Thorac Cardiovasc Surg 1982; 30(3): 163-166
DOI: 10.1055/s-2007-1022236
© Georg Thieme Verlag Stuttgart · New York

Surgical Correction of Truncus Arteriosus Type I

Th. Stegmann, H. Oelert, I. Luhmer, H. C. Kallfelz, H. G. Borst
  • Division of Thoracic and Cardiovascular Surgery, Surgical Center, Hannover Medical School, Hannover
Further Information

Publication History

1982

Publication Date:
19 March 2008 (online)

Summary

From 1976 through 1981, 8 corrective operations for truncus arteriosus communis type I have been performed. The patient's ages ranged from 2 months to 4 1/2 years; 2 of the children had previously undergone banding of the pulmonary artery.

Intracardiac correction consisted in closure of the ventricular septal defect (VSD) and disconnection of the pulmonary trunk from the aorta with reconstruction of the right ventricular outflow tract using a valved Dacron conduit.

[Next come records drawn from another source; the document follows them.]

-- pv_equiv track=rewrite | github.com/ShannoonRuaaa/balancing-chemistry-equations | main.py | split_formula
-- ===== SOURCE A (Python) =====
-- def split_formula(formula):
--     reactants = []
--     products = []
--     list = formula.split()
--     isreactant = True
--     for i in list:
--         if i == "->":
--             isreactant = False
--         elif i == "+":
--             continue
--         elif isreactant:
--             reactants.append(i)
--         else:
--             products.append(i)
--     return reactants, products
-- ===== SOURCE B (Python) =====
-- def split_formula(formula):
--     tokens = formula.split()
--     i = tokens.index("->") if "->" in tokens else len(tokens)
--     reactants = [t for t in tokens[:i] if t != "+"]
--     products = [t for t in tokens[i + 1:] if t != "+" and t != "->"]
--     return reactants, products
-- ===== Notes on version B (the rewrite author's own statement) =====
-- stated objective: simpler
-- what changed: Replaces A's stateful flag-driven accumulation loop with locating the first arrow separator token and building reactants/products as two filtered slices around that pivot.
import Mathlib
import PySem

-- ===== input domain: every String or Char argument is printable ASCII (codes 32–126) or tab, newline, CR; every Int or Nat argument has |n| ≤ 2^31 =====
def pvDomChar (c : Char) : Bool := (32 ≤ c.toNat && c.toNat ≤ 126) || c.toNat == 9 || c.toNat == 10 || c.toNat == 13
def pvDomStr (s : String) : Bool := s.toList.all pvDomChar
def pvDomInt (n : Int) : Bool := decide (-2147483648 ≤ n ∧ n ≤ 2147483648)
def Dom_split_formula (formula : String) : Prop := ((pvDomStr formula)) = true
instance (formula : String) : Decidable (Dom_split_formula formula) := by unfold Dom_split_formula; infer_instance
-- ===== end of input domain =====

-- B replaces A's flag-driven accumulator loop with a locate-first-'->'-pivot then two filtered slices (simpler decomposition, same cost).

-- ===== PORT A =====
-- A's loop body: state = (reactants, products, isreactant)
def splitStep (st : List String × List String × Bool) (i : String) :
    List String × List String × Bool :=
  if i = "->" then (st.1, st.2.1, false)
  else if i = "+" then st
  else if st.2.2 then (st.1 ++ [i], st.2.1, st.2.2)
  else (st.1, st.2.1 ++ [i], st.2.2)

def split_formula (formula : String) : List String × List String :=
  let list := PySem.Str.split₀ formula
  let st := list.foldl splitStep ([], [], true)
  (st.1, st.2.1)

-- ===== PORT B =====
def split_formula_alt (formula : String) : List String × List String :=
  let tokens := PySem.Str.split₀ formula
  let i : Nat := if tokens.contains "->" then (PySem.List.index? tokens "->").getD 0
                 else tokens.length
  ((tokens.take i).filter (fun t => t != "+"),
   (tokens.drop (i + 1)).filter (fun t => t != "+" && t != "->"))

-- ===== PRECONDITION & SPEC =====
def Spec_split_formula (formula : String) (out : List String × List String) : Prop := out = split_formula_alt formula
instance (formula : String) (out : List String × List String) : Decidable (Spec_split_formula formula out) := by unfold Spec_split_formula; infer_instance

-- ===== CLAIM (what is proved, stated in full; the proofs are below) =====
def Claim_equal_split_formula : Prop := ∀ (formula : String), Dom_split_formula formula → Spec_split_formula formula (split_formula formula)

-- ===== LEMMAS AND PROOFS =====

theorem step_arrow (r p : List String) (b : Bool) : splitStep (r, p, b) "->" = (r, p, false) := by
  simp [splitStep]

theorem step_plus (r p : List String) (b : Bool) : splitStep (r, p, b) "+" = (r, p, b) := by
  simp [splitStep]

theorem step_true (t : String) (h1 : t ≠ "->") (h2 : t ≠ "+") (r p : List String) :
    splitStep (r, p, true) t = (r ++ [t], p, true) := by
  simp [splitStep, h1, h2]

theorem step_false (t : String) (h1 : t ≠ "->") (h2 : t ≠ "+") (r p : List String) :
    splitStep (r, p, false) t = (r, p ++ [t], false) := by
  simp [splitStep, h1, h2]

-- After the flag has dropped, every non-"+", non-"->" token is appended to products.
theorem foldl_splitStep_false (ts : List String) (r p : List String) :
    ts.foldl splitStep (r, p, false)
      = (r, p ++ ts.filter (fun t => t != "+" && t != "->"), false) := by
  induction ts generalizing p with
  | nil => simp
  | cons t ts ih =>
    by_cases h1 : t = "->"
    · subst h1
      rw [List.foldl_cons, step_arrow, ih p]
      simp
    · by_cases h2 : t = "+"
      · subst h2
        rw [List.foldl_cons, step_plus, ih p]
        simp
      · rw [List.foldl_cons, step_false t h1 h2, ih (p ++ [t])]
        simp [h1, h2]

-- While the flag is up, the loop splits at the first "->" exactly as B's slices do.
theorem foldl_splitStep_true (ts : List String) (r p : List String) :
    ts.foldl splitStep (r, p, true)
      = (r ++ (ts.take (ts.idxOf "->")).filter (fun t => t != "+"),
         p ++ (ts.drop (ts.idxOf "->" + 1)).filter (fun t => t != "+" && t != "->"),
         !ts.contains "->") := by
  induction ts generalizing r with
  | nil => simp
  | cons t ts ih =>
    by_cases h1 : t = "->"
    · subst h1
      rw [List.foldl_cons, step_arrow, foldl_splitStep_false ts r p]
      simp [List.idxOf_cons_self]
    · by_cases h2 : t = "+"
      · subst h2
        rw [List.foldl_cons, step_plus, ih r]
        simp [List.idxOf_cons_ne _ h1, Nat.succ_eq_add_one, Ne.symm h1]
      · rw [List.foldl_cons, step_true t h1 h2, ih (r ++ [t])]
        simp [List.idxOf_cons_ne _ h1, Nat.succ_eq_add_one, Ne.symm h1, h2]

-- B's guarded index computation equals List.idxOf (which is ts.length when "->" is absent).
theorem idxOf_eq_B_index (ts : List String) :
    (if ts.contains "->" then (PySem.List.index? ts "->").getD 0 else ts.length)
      = ts.idxOf "->" := by
  induction ts with
  | nil => simp
  | cons t ts ih =>
    by_cases h : t = "->"
    · subst h
      simp [PySem.List.index?_eq_idxOf?, List.idxOf?_cons, List.idxOf_cons_self]
    · cases hs : ts.idxOf? "->" with
      | none =>
        have hm : "->" ∉ ts := List.idxOf?_eq_none_iff.mp hs
        simp [PySem.List.index?_eq_idxOf?, hm, Ne.symm h,
          List.idxOf_cons_ne _ h, List.idxOf_eq_length_iff.mpr hm]
      | some k =>
        have hm : "->" ∈ ts := by
          by_contra hm
          rw [List.idxOf?_eq_none_iff.mpr hm] at hs
          cases hs
        have hc : ts.contains "->" = true := by simpa using hm
        rw [PySem.List.index?_eq_idxOf?] at ih
        rw [if_pos hc, hs] at ih
        simp [PySem.List.index?_eq_idxOf?, hc, List.idxOf?_cons, Ne.symm h, h, hm,
          List.idxOf_cons_ne _ h, hs, ← ih]

-- ===== VERDICT (by name: the statement is the Claim_ definition above) =====
theorem split_formula_spec : Claim_equal_split_formula := by
  intro formula _
  unfold Spec_split_formula split_formula split_formula_alt
  dsimp only
  rw [idxOf_eq_B_index, foldl_splitStep_true]
  simp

One 3 1/2- year-old child died postoperatively because of right heart failure. In this child the pulmonary vascular resistance had risen to 13 U × m2 despite banding of the pulmonary artery in infancy. All other children have survived the operation without major complications and are in good condition. Postoperative follow-up (re-catheterization in 6 out of 7 survivors) showed a faultless function of the conduits in all instances. Persistence of pulmonary hypertension was ascertained in one patient.

According to these findings, which are in agreement with the experience of others, it is concluded that primary correction of truncus arteriosus should be undertaken in early infancy prior to development of pulmonary vascular disease.